[Excerpts from a dataset]
-- pv_equiv track=rewrite | github.com/rzi7/uts | no1.py | count_abc_deletions
-- ===== SOURCE A (Python) =====
-- def count_abc_deletions(s):
--     deletions = 0
--     i = 0
--
--     while i < len(s) - 2:
--         # Check if the current three characters form "abc"
--         if s[i:i+3] == 'abc':
--             # Increment the deletion count
--             deletions += 1
--             # Remove "abc" from the string
--             s = s[:i] + s[i+3:]
--             # Start checking again from the beginning of the string
--             i = 0
--         else:
--             # Move to the next character
--             i += 1
--
--     return deletions
-- ===== SOURCE B (Python) =====
-- def count_abc_deletions(s):
--     stack = []
--     count = 0
--     for ch in s:
--         if ch == 'c' and stack[-2:] == ['a', 'b']:
--             stack.pop()
--             stack.pop()
--             count += 1
--         else:
--             stack.append(ch)
--     return count
-- ===== Notes on version B (the rewrite author's own statement) =====
-- stated objective: faster
-- what changed: Replaced the restart-from-zero delete-and-rescan while loop (quadratic rebuilding of the string) with a single left-to-right pass that keeps a stack, popping 'a','b' and counting whenever a 'c' completes an 'abc' on top.
import Mathlib
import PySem

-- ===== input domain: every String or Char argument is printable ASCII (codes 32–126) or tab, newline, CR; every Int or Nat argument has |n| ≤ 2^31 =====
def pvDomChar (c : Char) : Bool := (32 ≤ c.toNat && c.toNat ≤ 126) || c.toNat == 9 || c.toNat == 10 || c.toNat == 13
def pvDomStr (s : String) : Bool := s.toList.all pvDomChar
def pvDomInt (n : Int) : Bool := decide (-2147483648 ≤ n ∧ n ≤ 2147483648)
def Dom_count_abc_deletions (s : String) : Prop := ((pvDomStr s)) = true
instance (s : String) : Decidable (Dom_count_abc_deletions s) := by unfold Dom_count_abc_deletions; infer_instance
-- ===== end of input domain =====

-- B replaces A's delete-"abc"-and-restart rescanning loop by a single pass with a stack
-- (pop 'a','b' and count when a 'c' completes "abc"); objective: faster.

-- ===== PORT A =====
-- A's while loop over (s, i, deletions); Python's i is always a natural number here
-- (it starts at 0 and is only ever reset to 0 or incremented), so it is carried as a Nat
-- and the loop guard compares it as an Int, exactly as Python does.
def pvLoopA (l : List Char) (i : Nat) (d : Int) : Int :=
  if _h : (i : Int) < (l.length : Int) - 2 then
    if PySem.List.slice l (some (i : Int)) (some ((i : Int) + 3)) = ['a', 'b', 'c'] then
      pvLoopA (PySem.List.slice l none (some (i : Int)) ++
               PySem.List.slice l (some ((i : Int) + 3)) none) 0 (d + 1)
    else
      pvLoopA l (i + 1) d
  else
    d
termination_by (l.length, l.length - i)
decreasing_by
  · have h3 : ((i : Int) + 3) = (((i + 3 : Nat) : Int)) := by push_cast; ring
    rw [h3, PySem.List.slice_to_natCast, PySem.List.slice_from_natCast]
    apply Prod.Lex.left
    simp only [List.length_append, List.length_take, List.length_drop]
    omega
  · apply Prod.Lex.right
    omega

def count_abc_deletions (s : String) : Int := pvLoopA s.toList 0 0

-- ===== PORT B =====
-- one step of B's for loop; the stack keeps its top at the head, so Python's
-- stack[-2:] == ['a','b'] is stack.take 2 = ['b','a'] and the two pops are drop 2
def pvStep (st : List Char × Int) (ch : Char) : List Char × Int :=
  if ch = 'c' ∧ st.1.take 2 = ['b', 'a'] then (st.1.drop 2, st.2 + 1)
  else (ch :: st.1, st.2)

def count_abc_deletions_alt (s : String) : Int := (s.toList.foldl pvStep ([], 0)).2

-- ===== PRECONDITION & SPEC =====
def Spec_count_abc_deletions (s : String) (out : Int) : Prop := out = count_abc_deletions_alt s
instance (s : String) (out : Int) : Decidable (Spec_count_abc_deletions s out) := by unfold Spec_count_abc_deletions; infer_instance

-- ===== CLAIM (what is proved, stated in full; the proofs are below) =====
def Claim_equal_count_abc_deletions : Prop := ∀ (s : String), Dom_count_abc_deletions s → Spec_count_abc_deletions s (count_abc_deletions s)

-- ===== LEMMAS AND PROOFS =====

-- "abc" occurs in l starting at position j
def pvAbcAt (l : List Char) (j : Nat) : Prop := (l.drop j).take 3 = ['a', 'b', 'c']

lemma pvAbcAt_le_length {l : List Char} {j : Nat} (h : pvAbcAt l j) : j + 3 ≤ l.length := by
  have := congrArg List.length h
  simp at this
  omega

-- the count component of B's fold is additive in the starting count,
-- and the stack component does not depend on it
lemma pvStep_count_add (l : List Char) (stk : List Char) (c : Int) :
    l.foldl pvStep (stk, c) = ((l.foldl pvStep (stk, 0)).1, c + (l.foldl pvStep (stk, 0)).2) := by
  induction l generalizing stk c with
  | nil => simp
  | cons x t ih =>
    simp only [List.foldl_cons]
    by_cases hx : x = 'c' ∧ stk.take 2 = ['b', 'a']
    · rw [show pvStep (stk, c) x = (stk.drop 2, c + 1) by simp [pvStep, hx],
          show pvStep (stk, 0) x = (stk.drop 2, (0 : Int) + 1) by simp [pvStep, hx],
          ih (stk.drop 2) (c + 1), ih (stk.drop 2) ((0 : Int) + 1)]
      simp only [Prod.mk.injEq, zero_add]
      exact ⟨trivial, by ring⟩
    · rw [show pvStep (stk, c) x = (x :: stk, c) by simp [pvStep, hx],
          show pvStep (stk, 0) x = (x :: stk, (0 : Int)) by simp [pvStep, hx]]
      exact ih _ _

-- over a prefix containing no "abc" occurrence, B's fold never pops:
-- the stack is the reversed prefix and the count stays 0
lemma pvClean (l : List Char) (k : Nat) (h : ∀ j, j < k → ¬ pvAbcAt l j) :
    (l.take k).foldl pvStep ([], 0) = ((l.take k).reverse, 0) := by
  induction k with
  | zero => simp
  | succ k ih =>
    by_cases hk : l.length ≤ k
    · rw [List.take_of_length_le (by omega : l.length ≤ k + 1)]
      have := ih (fun j hj => h j (by omega))
      rwa [List.take_of_length_le hk] at this
    · push_neg at hk
      have hih := ih (fun j hj => h j (by omega))
      have htk : l.take (k + 1) = l.take k ++ [l[k]] := by
        rw [List.take_add_one, List.getElem?_eq_getElem hk]
        rfl
      rw [htk]
      simp only [List.foldl_append, hih, List.foldl_cons, List.foldl_nil]
      have hnopop : ¬ (l[k] = 'c' ∧ ((l.take k).reverse).take 2 = ['b', 'a']) := by
        rintro ⟨hc, htwo⟩
        -- the stack ends in …,'a','b', so "abc" occurs at k-2, contradicting h
        obtain ⟨rest, hrev⟩ : ∃ rest, (l.take k).reverse = 'b' :: 'a' :: rest := by
          rcases hm : (l.take k).reverse with _ | ⟨x, t⟩
          · rw [hm] at htwo; simp at htwo
          · rcases t with _ | ⟨y, rest⟩
            · rw [hm] at htwo; simp at htwo
            · rw [hm] at htwo
              simp at htwo
              exact ⟨rest, by rw [htwo.1, htwo.2]⟩
        have hk2 : k = rest.length + 2 := by
          have := congrArg List.length hrev
          simp at this
          omega
        have htake : l.take k = rest.reverse ++ ['a', 'b'] := by
          rw [← List.reverse_reverse (l.take k), hrev]
          simp
        have hsplit : l = rest.reverse ++ ('a' :: 'b' :: l.drop k) := by
          conv_lhs => rw [← List.take_append_drop k l, htake]
          simp
        have hdrop : l.drop (k - 2) = 'a' :: 'b' :: l.drop k := by
          conv_lhs => rw [hsplit]
          rw [show k - 2 = rest.reverse.length by simp; omega]
          exact List.drop_left
        apply h (k - 2) (by omega)
        rw [pvAbcAt, hdrop, List.drop_eq_getElem_cons hk]
        simp [hc]
      rw [show pvStep ((l.take k).reverse, 0) l[k] = (l[k] :: (l.take k).reverse, 0) by
            simp [pvStep, hnopop]]
      rw [List.reverse_append]
      rfl

-- key fact: if "abc" occurs at i and nowhere before it, B's count of l is one more
-- than B's count of l with that occurrence deleted
lemma pvCountDecomp (l : List Char) (i : Nat) (hpre : ∀ j, j < i → ¬ pvAbcAt l j)
    (habc : pvAbcAt l i) :
    (l.foldl pvStep ([], 0)).2 = 1 + ((l.take i ++ l.drop (i + 3)).foldl pvStep ([], 0)).2 := by
  have hsplit : l = l.take i ++ (['a', 'b', 'c'] ++ l.drop (i + 3)) := by
    conv_lhs => rw [← List.take_append_drop i l]
    congr 1
    conv_lhs => rw [← List.take_append_drop 3 (l.drop i)]
    rw [habc, List.drop_drop]
  have hclean := pvClean l i hpre
  have habcstep : ∀ rest : List Char,
      (['a', 'b', 'c'] : List Char).foldl pvStep (rest, 0) = (rest, 1) := by
    intro rest
    simp only [List.foldl_cons, List.foldl_nil]
    rw [show pvStep (rest, 0) 'a' = ('a' :: rest, 0) by simp [pvStep],
        show pvStep (('a' : Char) :: rest, 0) 'b' = ('b' :: 'a' :: rest, 0) by simp [pvStep],
        show pvStep (('b' : Char) :: 'a' :: rest, 0) 'c' = (rest, (0 : Int) + 1) by simp [pvStep]]
    norm_num
  conv_lhs => rw [hsplit]
  rw [List.foldl_append, hclean, List.foldl_append, habcstep,
      pvStep_count_add (l.drop (i + 3)) ((l.take i).reverse) 1,
      List.foldl_append, hclean, pvStep_count_add (l.drop (i + 3)) ((l.take i).reverse) 0]

-- A's loop invariant: if no "abc" occurs before position i, the loop returns d plus
-- B's stack count of the current string
lemma pvLoopA_eq (l : List Char) (i : Nat) (d : Int) :
    (∀ j, j < i → ¬ pvAbcAt l j) → pvLoopA l i d = d + (l.foldl pvStep ([], 0)).2 := by
  induction l, i, d using pvLoopA.induct with
  | case1 l i d hg hm ih =>
    intro hpre
    rw [pvLoopA, dif_pos hg, if_pos hm]
    have hslice : PySem.List.slice l (some (i : Int)) (some ((i : Int) + 3)) =
        (l.drop i).take 3 := by simpa using PySem.List.slice_natCast_add l i 3
    have habc : pvAbcAt l i := by rw [pvAbcAt, ← hslice]; exact hm
    have h3 : ((i : Int) + 3) = (((i + 3 : Nat) : Int)) := by push_cast; ring
    rw [h3, PySem.List.slice_to_natCast, PySem.List.slice_from_natCast] at ih ⊢
    rw [ih (by intro j hj; omega)]
    rw [pvCountDecomp l i hpre habc]
    ring
  | case2 l i d hg hm ih =>
    intro hpre
    rw [pvLoopA, dif_pos hg, if_neg hm]
    refine ih ?_
    intro j hj
    have hslice : PySem.List.slice l (some (i : Int)) (some ((i : Int) + 3)) =
        (l.drop i).take 3 := by simpa using PySem.List.slice_natCast_add l i 3
    rcases Nat.lt_succ_iff_lt_or_eq.mp hj with h | h
    · exact hpre j h
    · subst h
      rw [pvAbcAt, ← hslice]
      exact hm
  | case3 l i d hg =>
    intro hpre
    rw [pvLoopA, dif_neg hg]
    have hall : ∀ j, j < l.length → ¬ pvAbcAt l j := by
      intro j _ habc
      have := pvAbcAt_le_length habc
      by_cases hji : j < i
      · exact hpre j hji habc
      · omega
    have := pvClean l l.length hall
    rw [List.take_of_length_le (le_refl _)] at this
    rw [this]
    simp

-- ===== VERDICT (by name: the statement is the Claim_ definition above) =====
theorem count_abc_deletions_spec : Claim_equal_count_abc_deletions := by
  intro s _
  unfold Spec_count_abc_deletions count_abc_deletions count_abc_deletions_alt
  rw [pvLoopA_eq s.toList 0 0 (by intro j hj; omega)]
  ring
-- pv_equiv track=rewrite | github.com/MemeFormer/Multi_Agent | src/tools/patch_tool.py | find_context_core
-- ===== SOURCE A (Python) =====
-- from typing import (
--     Callable,
--     Dict,
--     List,
--     Optional,
--     Tuple,
--     Union,
-- )
--
-- def find_context_core(
--     lines: List[str], context: List[str], start: int
-- ) -> Tuple[int, int]:
--     """Core logic to find the context block, returns start index and fuzz level."""
--     if not context: # If context is empty, match immediately at start
--         return start, 0
--
--     # Exact match first
--     for i in range(start, len(lines) - len(context) + 1):
--         if lines[i : i + len(context)] == context:
--             return i, 0
--
--     # Match ignoring trailing whitespace
--     context_rstrip = [s.rstrip() for s in context]
--     for i in range(start, len(lines) - len(context) + 1):
--         lines_slice_rstrip = [s.rstrip() for s in lines[i : i + len(context)]]
--         if lines_slice_rstrip == context_rstrip:
--             return i, 1 # Low fuzz level
--
--     # Match ignoring all leading/trailing whitespace
--     context_strip = [s.strip() for s in context]
--     for i in range(start, len(lines) - len(context) + 1):
--          lines_slice_strip = [s.strip() for s in lines[i : i + len(context)]]
--          if lines_slice_strip == context_strip:
--             return i, 100 # High fuzz level
--
--     return -1, 0 # Not found
-- ===== SOURCE B (Python) =====
-- def find_context_core(lines, context, start):
--     """Single pass: record first match index for each fuzz level, pick by priority."""
--     if not context:
--         return start, 0
--     m = len(context)
--     c_r = [s.rstrip() for s in context]
--     c_s = [s.strip() for s in context]
--     e1 = e2 = None
--     for i in range(start, len(lines) - m + 1):
--         sl = lines[i:i + m]
--         if sl == context:
--             return i, 0
--         if e1 is None and [s.rstrip() for s in sl] == c_r:
--             e1 = i
--         if e2 is None and [s.strip() for s in sl] == c_s:
--             e2 = i
--     if e1 is not None:
--         return e1, 1
--     if e2 is not None:
--         return e2, 100
--     return -1, 0
-- ===== Notes on version B (the rewrite author's own statement) =====
-- stated objective: alternative
-- what changed: B replaces A's three sequential scans (exact, rstrip, strip) with one pass over the candidate window that records the first match index for each fuzz level and picks by priority afterwards, returning immediately on an exact match.
import Mathlib
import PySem

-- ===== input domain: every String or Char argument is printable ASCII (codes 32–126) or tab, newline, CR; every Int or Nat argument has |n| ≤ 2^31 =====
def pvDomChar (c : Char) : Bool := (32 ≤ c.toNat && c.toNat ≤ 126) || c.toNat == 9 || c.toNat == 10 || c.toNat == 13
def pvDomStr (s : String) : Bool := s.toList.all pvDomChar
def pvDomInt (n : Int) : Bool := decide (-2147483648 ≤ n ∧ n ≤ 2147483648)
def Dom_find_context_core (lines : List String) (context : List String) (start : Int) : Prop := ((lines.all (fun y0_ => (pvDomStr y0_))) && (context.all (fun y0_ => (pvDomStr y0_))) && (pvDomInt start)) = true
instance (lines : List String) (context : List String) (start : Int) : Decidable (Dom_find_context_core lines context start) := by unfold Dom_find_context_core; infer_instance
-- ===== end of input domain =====

-- B makes one pass instead of A's three, recording the first match index per fuzz level; return value proved identical.

-- ===== PORT A =====
-- Literal transliteration of A: three 'for' loops over range(start, len(lines)-len(context)+1),
-- each modelled as List.find? over the same index list (the loop returns at the first hit).
def find_context_core (lines : List String) (context : List String) (start : Int) : Int × Int :=
  if context = [] then (start, 0)
  else
    let r := PySem.List.pyRange start ((lines.length : Int) - (context.length : Int) + 1) 1
    match r.find? (fun i => PySem.List.slice lines (some i) (some (i + (context.length : Int))) == context) with
    | some i => (i, 0)
    | none =>
      let cr := context.map PySem.Str.rstrip
      match r.find? (fun i => (PySem.List.slice lines (some i) (some (i + (context.length : Int)))).map PySem.Str.rstrip == cr) with
      | some i => (i, 1)
      | none =>
        let cs := context.map PySem.Str.strip
        match r.find? (fun i => (PySem.List.slice lines (some i) (some (i + (context.length : Int)))).map PySem.Str.strip == cs) with
        | some i => (i, 100)
        | none => (-1, 0)

-- ===== PORT B =====
-- B's single loop: early return on exact match, otherwise remember first rstrip/strip match indices.
def fccLoop (lines context cr cs : List String) : List Int → Option Int → Option Int → Int × Int
  | [], e1, e2 =>
      match e1 with
      | some j => (j, 1)
      | none =>
        match e2 with
        | some j => (j, 100)
        | none => (-1, 0)
  | i :: rest, e1, e2 =>
      let sl := PySem.List.slice lines (some i) (some (i + (context.length : Int)))
      if sl == context then (i, 0)
      else
        fccLoop lines context cr cs rest
          (if e1.isNone && (sl.map PySem.Str.rstrip == cr) then some i else e1)
          (if e2.isNone && (sl.map PySem.Str.strip == cs) then some i else e2)

def find_context_core_alt (lines : List String) (context : List String) (start : Int) : Int × Int :=
  if context = [] then (start, 0)
  else
    fccLoop lines context (context.map PySem.Str.rstrip) (context.map PySem.Str.strip)
      (PySem.List.pyRange start ((lines.length : Int) - (context.length : Int) + 1) 1) none none

-- ===== PRECONDITION & SPEC =====
def Spec_find_context_core (lines : List String) (context : List String) (start : Int) (out : Int × Int) : Prop := out = find_context_core_alt lines context start
instance (lines : List String) (context : List String) (start : Int) (out : Int × Int) : Decidable (Spec_find_context_core lines context start out) := by unfold Spec_find_context_core; infer_instance

-- ===== CLAIM (what is proved, stated in full; the proofs are below) =====
def Claim_equal_find_context_core : Prop := ∀ (lines : List String) (context : List String) (start : Int), Dom_find_context_core lines context start → Spec_find_context_core lines context start (find_context_core lines context start)

-- ===== LEMMAS AND PROOFS =====

-- B's loop state (e1, e2) unfolds to A's structure: first exact hit wins, else first recorded
-- (or future first) rstrip hit, else strip hit.
theorem fccLoop_eq (lines context cr cs : List String) : ∀ (r : List Int) (e1 e2 : Option Int),
    fccLoop lines context cr cs r e1 e2 =
      match r.find? (fun i => PySem.List.slice lines (some i) (some (i + (context.length : Int))) == context) with
      | some i => (i, 0)
      | none =>
        match (match e1 with
               | some j => some j
               | none => r.find? (fun i => (PySem.List.slice lines (some i) (some (i + (context.length : Int)))).map PySem.Str.rstrip == cr)) with
        | some j => (j, 1)
        | none =>
          match (match e2 with
                 | some j => some j
                 | none => r.find? (fun i => (PySem.List.slice lines (some i) (some (i + (context.length : Int)))).map PySem.Str.strip == cs)) with
          | some j => (j, 100)
          | none => (-1, 0) := by
  intro r
  induction r with
  | nil =>
      intro e1 e2
      cases e1 <;> cases e2 <;> simp [fccLoop]
  | cons i rest ih =>
      intro e1 e2
      simp only [fccLoop, List.find?]
      by_cases h0 : (PySem.List.slice lines (some i) (some (i + (context.length : Int))) == context) = true
      · simp [h0]
      · rw [Bool.not_eq_true] at h0
        simp only [h0, Bool.false_eq_true, if_false, ih]
        cases h1 : ((PySem.List.slice lines (some i) (some (i + (context.length : Int)))).map PySem.Str.rstrip == cr) <;>
          cases h2 : ((PySem.List.slice lines (some i) (some (i + (context.length : Int)))).map PySem.Str.strip == cs) <;>
          cases e1 <;> cases e2 <;> simp_all

-- ===== VERDICT (by name: the statement is the Claim_ definition above) =====
theorem find_context_core_spec : Claim_equal_find_context_core := by
  intro lines context start _
  unfold Spec_find_context_core find_context_core find_context_core_alt
  by_cases hc : context = []
  · simp [hc]
  · simp only [if_neg hc, fccLoop_eq]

_Exercise objective_. Work out how many lines above contain the word "changed". Give only the number.

_Answer for this exercise_. 2